Influencer and mom Isabel Brown speaks alongside U.S. Transportation Secretary Sean P. Duffy (C) and Human Services Secretary Robert F. Kennedy Jr. during the press conference for the launch of the "Make Travel Family Friendly Again" campaign at Washington National Airport on December 08, 2025 in Arlington, Virginia. The campaign's focus is to incentivize more family-friendly resources (Photo by Heather Diehl/Getty Images)
Influencer and mom Isabel Brown speaks alongside U.S. Transportation Secretary Sean P. Duffy (C) and Human Services Secretary Robert F. Kennedy Jr. for the launch of the “Make Travel Family Friendly Again” campaign at Washington National Airport on Dec. 08, 2025 in Arlington, Virginia. (Heather Diehl/Getty Images)

But I noted that one email about the event, and about this family-friendly travel campaign, said the “campaign will focus on incentivizing more family-friendly resources in airports and expanding access to healthier food options on the go.”

Hmm. Those seem like two different things — both good things, but different things. Keeping your children from melting down and not getting fat and lazy are not the same undertaking.

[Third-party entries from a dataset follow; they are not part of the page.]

-- pv_equiv track=rewrite | github.com/raserhin/project-euler | Problem050.py | find_max
-- ===== SOURCE A (Python) =====
-- def find_max(prime_list, N=1_000_000):
--     max_n = 0
--     current = 0
--     for prime in prime_list:
--         current += prime
--         if current > N:
--             return max_n
--         max_n += 1
--     return 0
-- ===== SOURCE B (Python) =====
-- def find_max(prime_list, N=1_000_000):
--     # Two-pass: build all prefix sums, then scan them back-to-front,
--     # keeping the earliest index whose prefix sum exceeds N (0 if none).
--     sums = []
--     total = 0
--     for p in prime_list:
--         total += p
--         sums.append(total)
--     ans = 0
--     i = len(sums)
--     for c in reversed(sums):
--         i -= 1
--         if c > N:
--             ans = i
--     return ans
-- ===== Notes on version B (the rewrite author's own statement) =====
-- stated objective: alternative
-- what changed: B first materialises the list of prefix sums in one pass, then scans it back-to-front keeping the earliest index whose prefix sum exceeds N (0 falls out when none does), replacing A's single forward loop with early return.
import Mathlib
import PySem

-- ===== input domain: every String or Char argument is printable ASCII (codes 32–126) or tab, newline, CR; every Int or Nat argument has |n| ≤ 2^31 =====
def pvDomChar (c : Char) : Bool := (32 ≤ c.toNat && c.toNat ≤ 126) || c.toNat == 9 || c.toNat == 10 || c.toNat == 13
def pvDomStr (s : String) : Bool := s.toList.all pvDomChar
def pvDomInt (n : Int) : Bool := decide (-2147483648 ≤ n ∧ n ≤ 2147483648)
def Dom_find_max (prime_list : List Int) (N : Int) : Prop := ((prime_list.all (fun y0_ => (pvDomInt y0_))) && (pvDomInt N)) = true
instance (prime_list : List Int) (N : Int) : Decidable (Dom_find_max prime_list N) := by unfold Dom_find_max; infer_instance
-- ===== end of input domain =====

-- B builds the prefix-sum list and scans it in reverse for the earliest crossing; same value as A, total.

-- ===== PORT A =====
-- the for loop with early return, as structural recursion over (current, max_n)
def find_max_go (N : Int) : List Int → Int → Int → Int
  | [], _, _ => 0
  | p :: rest, current, max_n =>
      if current + p > N then max_n else find_max_go N rest (current + p) (max_n + 1)

def find_max (prime_list : List Int) (N : Int) : Int :=
  find_max_go N prime_list 0 0

-- ===== PORT B =====
-- first pass: the list of prefix sums (carrying `total`)
def prefixSums : List Int → Int → List Int
  | [], _ => []
  | p :: rest, total => (total + p) :: prefixSums rest (total + p)

-- second pass: `for c in reversed(sums): i -= 1; if c > N: ans = i`
def find_max_alt (prime_list : List Int) (N : Int) : Int :=
  let sums := prefixSums prime_list 0
  let r := sums.reverse.foldl
    (fun (st : Int × Int) c => (st.1 - 1, if c > N then st.1 - 1 else st.2))
    ((sums.length : Int), 0)
  r.2

-- ===== PRECONDITION & SPEC =====
def Spec_find_max (prime_list : List Int) (N : Int) (out : Int) : Prop := out = find_max_alt prime_list N
instance (prime_list : List Int) (N : Int) (out : Int) : Decidable (Spec_find_max prime_list N out) := by unfold Spec_find_max; infer_instance

-- ===== CLAIM (what is proved, stated in full; the proofs are below) =====
def Claim_equal_find_max : Prop := ∀ (prime_list : List Int) (N : Int), Dom_find_max prime_list N → Spec_find_max prime_list N (find_max prime_list N)

-- ===== LEMMAS AND PROOFS =====

-- index of the first element exceeding N
def idxGT (N : Int) : List Int → Option Nat
  | [] => none
  | c :: s => if c > N then some 0 else (idxGT N s).map (· + 1)

theorem find_max_go_eq (N : Int) (l : List Int) : ∀ (cur k : Int),
    find_max_go N l cur k =
      (match idxGT N (prefixSums l cur) with
        | some j => k + (j : Int)
        | none => 0) := by
  induction l with
  | nil => intro cur k; simp [find_max_go, prefixSums, idxGT]
  | cons p rest ih =>
      intro cur k
      simp only [find_max_go, prefixSums, idxGT]
      by_cases h : cur + p > N
      · simp [h]
      · simp only [h, if_false, ih (cur + p) (k + 1)]
        cases hfc : idxGT N (prefixSums rest (cur + p)) with
        | none => simp
        | some j => simp; ring

theorem foldr_rev (N : Int) (s : List Int) : ∀ (i0 a0 : Int),
    s.foldr (fun c st => (st.1 - 1, if c > N then st.1 - 1 else st.2)) (i0, a0) =
      (i0 - s.length,
        match idxGT N s with
        | some j => i0 - s.length + (j : Int)
        | none => a0) := by
  induction s with
  | nil => intro i0 a0; simp [idxGT]
  | cons c t ih =>
      intro i0 a0
      simp only [List.foldr_cons, ih i0 a0, idxGT]
      by_cases h : c > N
      · simp [h]
        omega
      · simp only [h, if_false, List.length_cons]
        cases hfc : idxGT N t with
        | none => simp; omega
        | some j => simp; exact ⟨by ring, by ring⟩

-- ===== VERDICT (by name: the statement is the Claim_ definition above) =====
theorem find_max_spec : Claim_equal_find_max := by
  intro prime_list N _
  simp only [Spec_find_max, find_max, find_max_alt]
  rw [List.foldl_reverse]
  have h := foldr_rev N (prefixSums prime_list 0) ((prefixSums prime_list 0).length : Int) 0
  have hg := find_max_go_eq N prime_list 0 0
  rw [h, hg]
  cases idxGT N (prefixSums prime_list 0) <;> simp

As soon as I got to the airport, I ran into a family from Seattle. Their names were Shane and Jeatt, the latter pronounced “Jet.” This was regrettable, because I feared my readers would have trouble believing that the mother I interviewed about flying with children had the name “Jet.”

While their three-year-old (I am guessing here) wriggled on the floor and on top of one of the large suitcases, Shane and Jeatt told me that they had no trouble flying with their three children all the time. They said they believe air travel in the United States is already perfectly family-friendly. Another sad trombone played in my mind. This undermined the premise of both my book and this DOT event.

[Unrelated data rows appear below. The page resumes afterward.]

-- pv_equiv track=rewrite | github.com/cdisc-org/cdisc-rules-engine | cdisc_rules_engine/utilities/utils.py | is_supp_dataset
-- ===== SOURCE A (Python) =====
-- from typing import Callable, List, Optional, Set, Union
--
-- def get_corresponding_datasets(datasets: List[dict], domain: str) -> List[dict]:
--     return [dataset for dataset in datasets if dataset.get("domain") == domain]
--
-- def is_supp_dataset(datasets: List[dict], domain: str) -> bool:
--     corresponding_datasets = get_corresponding_datasets(datasets, domain)
--     # Check if there are multiple datasets for the domain and if their names match the supp naming convention
--     if len(corresponding_datasets) > 1:
--         return any(
--             dataset.get("filename", "").split(".")[0].lower().startswith("supp")
--             for dataset in corresponding_datasets
--         )
--     return False
-- ===== SOURCE B (Python) =====
-- def is_supp_dataset(datasets, domain):
--     # Build a grouping index over ALL domains in one pass: for each domain key,
--     # keep (number of datasets, whether any of them has a supp-style filename);
--     # then answer by a single lookup.
--     groups = {}
--     for dataset in datasets:
--         key = dataset.get("domain")
--         cnt, supp = groups.get(key, (0, False))
--         groups[key] = (
--             cnt + 1,
--             supp or dataset.get("filename", "").split(".")[0].lower().startswith("supp"),
--         )
--     cnt, supp = groups.get(domain, (0, False))
--     return cnt > 1 and supp
-- ===== Notes on version B (the rewrite author's own statement) =====
-- stated objective: alternative
-- what changed: Instead of filtering the list for the queried domain and running len()+any() over the matches, B builds a dict index grouping ALL datasets by their domain key into (count, has-supp-filename) pairs in one pass and then answers with a single dict lookup; no filtered list ever exists and the supp test is applied to every dataset, not only the matches.
import Mathlib
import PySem

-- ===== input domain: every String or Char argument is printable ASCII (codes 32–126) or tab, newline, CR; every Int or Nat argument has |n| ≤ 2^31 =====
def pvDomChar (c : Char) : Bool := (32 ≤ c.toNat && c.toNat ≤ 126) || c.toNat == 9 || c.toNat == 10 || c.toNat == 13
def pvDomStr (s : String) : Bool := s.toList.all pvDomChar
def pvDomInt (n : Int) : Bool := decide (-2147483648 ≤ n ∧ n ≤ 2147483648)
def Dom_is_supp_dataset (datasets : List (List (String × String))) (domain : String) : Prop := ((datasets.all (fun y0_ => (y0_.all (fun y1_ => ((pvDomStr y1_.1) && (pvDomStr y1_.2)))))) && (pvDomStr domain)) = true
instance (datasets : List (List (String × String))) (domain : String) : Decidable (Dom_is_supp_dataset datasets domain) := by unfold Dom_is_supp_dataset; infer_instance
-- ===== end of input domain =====

-- B replaces A's filter-the-matches-then-len+any structure by a dict index grouping ALL
-- datasets by domain key into (count, has-supp-filename) pairs, answered by one lookup
-- (objective: alternative data structure, same cost).

-- ===== PORT A =====
-- dataset.get("filename", "").split(".")[0].lower().startswith("supp")
def pvSuppName (dataset : List (String × String)) : Bool :=
  PySem.Str.startswith
    (PySem.Str.lower
      (PySem.List.pyGetD
        ((PySem.Str.split? ((PySem.Dict.mk dataset).getD "filename" "") ".").getD []) 0 ""))
    "supp"

def get_corresponding_datasets (datasets : List (List (String × String))) (domain : String) :
    List (List (String × String)) :=
  datasets.filter (fun dataset => (PySem.Dict.mk dataset).get? "domain" == some domain)

def is_supp_dataset (datasets : List (List (String × String))) (domain : String) : Bool :=
  let corresponding_datasets := get_corresponding_datasets datasets domain
  if corresponding_datasets.length > 1 then
    corresponding_datasets.any (fun dataset => pvSuppName dataset)
  else false

-- ===== PORT B =====
-- B's own copy of dataset.get("filename", "").split(".")[0].lower().startswith("supp")
def pvSuppNameB (dataset : List (String × String)) : Bool :=
  PySem.Str.startswith
    (PySem.Str.lower
      (PySem.List.pyGetD
        ((PySem.Str.split? ((PySem.Dict.mk dataset).getD "filename" "") ".").getD []) 0 ""))
    "supp"

-- loop body: groups[key] = (cnt + 1, supp or <supp-test>)  keyed by dataset.get("domain") (Option String: None for a missing key)
def pvGroupStep (g : PySem.Dict (Option String) (Nat × Bool)) (dataset : List (String × String)) :
    PySem.Dict (Option String) (Nat × Bool) :=
  let key := (PySem.Dict.mk dataset).get? "domain"
  let p := g.getD key (0, false)
  g.insert key (p.1 + 1, p.2 || pvSuppNameB dataset)

def is_supp_dataset_alt (datasets : List (List (String × String))) (domain : String) : Bool :=
  let groups := datasets.foldl pvGroupStep PySem.Dict.empty
  let p := groups.getD (some domain) (0, false)
  decide (p.1 > 1) && p.2

-- ===== PRECONDITION & SPEC =====
def Spec_is_supp_dataset (datasets : List (List (String × String))) (domain : String) (out : Bool) : Prop := out = is_supp_dataset_alt datasets domain
instance (datasets : List (List (String × String))) (domain : String) (out : Bool) : Decidable (Spec_is_supp_dataset datasets domain out) := by unfold Spec_is_supp_dataset; infer_instance

-- ===== CLAIM =====
def Claim_equal_is_supp_dataset : Prop := ∀ (datasets : List (List (String × String))) (domain : String), Dom_is_supp_dataset datasets domain → Spec_is_supp_dataset datasets domain (is_supp_dataset datasets domain)

-- ===== LEMMAS AND PROOFS =====

-- B's group fold, read at key `some domain`, computes exactly the length of and the
-- supp-test's 'any' over A's filtered list.
theorem pv_group_fold (datasets : List (List (String × String))) (domain : String)
    (g : PySem.Dict (Option String) (Nat × Bool)) :
    (datasets.foldl pvGroupStep g).getD (some domain) (0, false)
    = ((g.getD (some domain) (0, false)).1 + (get_corresponding_datasets datasets domain).length,
       (g.getD (some domain) (0, false)).2
         || (get_corresponding_datasets datasets domain).any (fun dataset => pvSuppNameB dataset)) := by
  induction datasets generalizing g with
  | nil => simp [get_corresponding_datasets]
  | cons d ds ih =>
    rw [List.foldl_cons, ih]
    by_cases h : ((PySem.Dict.mk d).get? "domain" == some domain) = true
    · have hk : (PySem.Dict.mk d).get? "domain" = some domain := by
        simpa using h
      simp [get_corresponding_datasets, pvGroupStep, hk,
        Nat.add_comm, Nat.add_assoc, Nat.add_left_comm, Bool.or_assoc]
    · have hk : (PySem.Dict.mk d).get? "domain" ≠ some domain := by
        simpa using h
      simp [get_corresponding_datasets, pvGroupStep, h,
        PySem.Dict.getD_insert, Ne.symm hk]

theorem pvSuppNameB_eq (dataset : List (String × String)) :
    pvSuppNameB dataset = pvSuppName dataset := rfl

-- ===== VERDICT =====
theorem is_supp_dataset_spec : Claim_equal_is_supp_dataset := by
  intro datasets domain _
  unfold Spec_is_supp_dataset
  simp only [is_supp_dataset, is_supp_dataset_alt, pv_group_fold,
    PySem.Dict.getD_empty, Nat.zero_add, Bool.false_or, pvSuppNameB_eq]
  by_cases h : (get_corresponding_datasets datasets domain).length > 1
  · simp [h]
  · simp [h]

(At this point, Shane handed me his family’s leftover Metro SmarTrip cards, each with about $6 left. For journalistic ethics purposes, I feel I need to report here that I accepted these gifts.)

During the interview, I realized something: While I consider myself somewhat of an expert on raising children (my wife and I have six of them), and I have numerous ideas and systems when it comes to traveling with children, I actually have zero insights into flying with children.

My wife and I just don’t do it. We are not rich enough to afford eight plane tickets. Instead, we vacation by minivan or SUV.

Literally, the first time I flew with more than one child at a time was two weeks ago, and it was my 19-year-old and my 17-year-old. The only logistical problem on that trip was that my daughter, returning to college, threw a party for herself the night before and had to pack at 4 a.m. before a 6:05 a.m. flight. Also, I had mild acid reflux, probably from drinking hazy IPAs the night before (not at my daughter’s party, FWIW).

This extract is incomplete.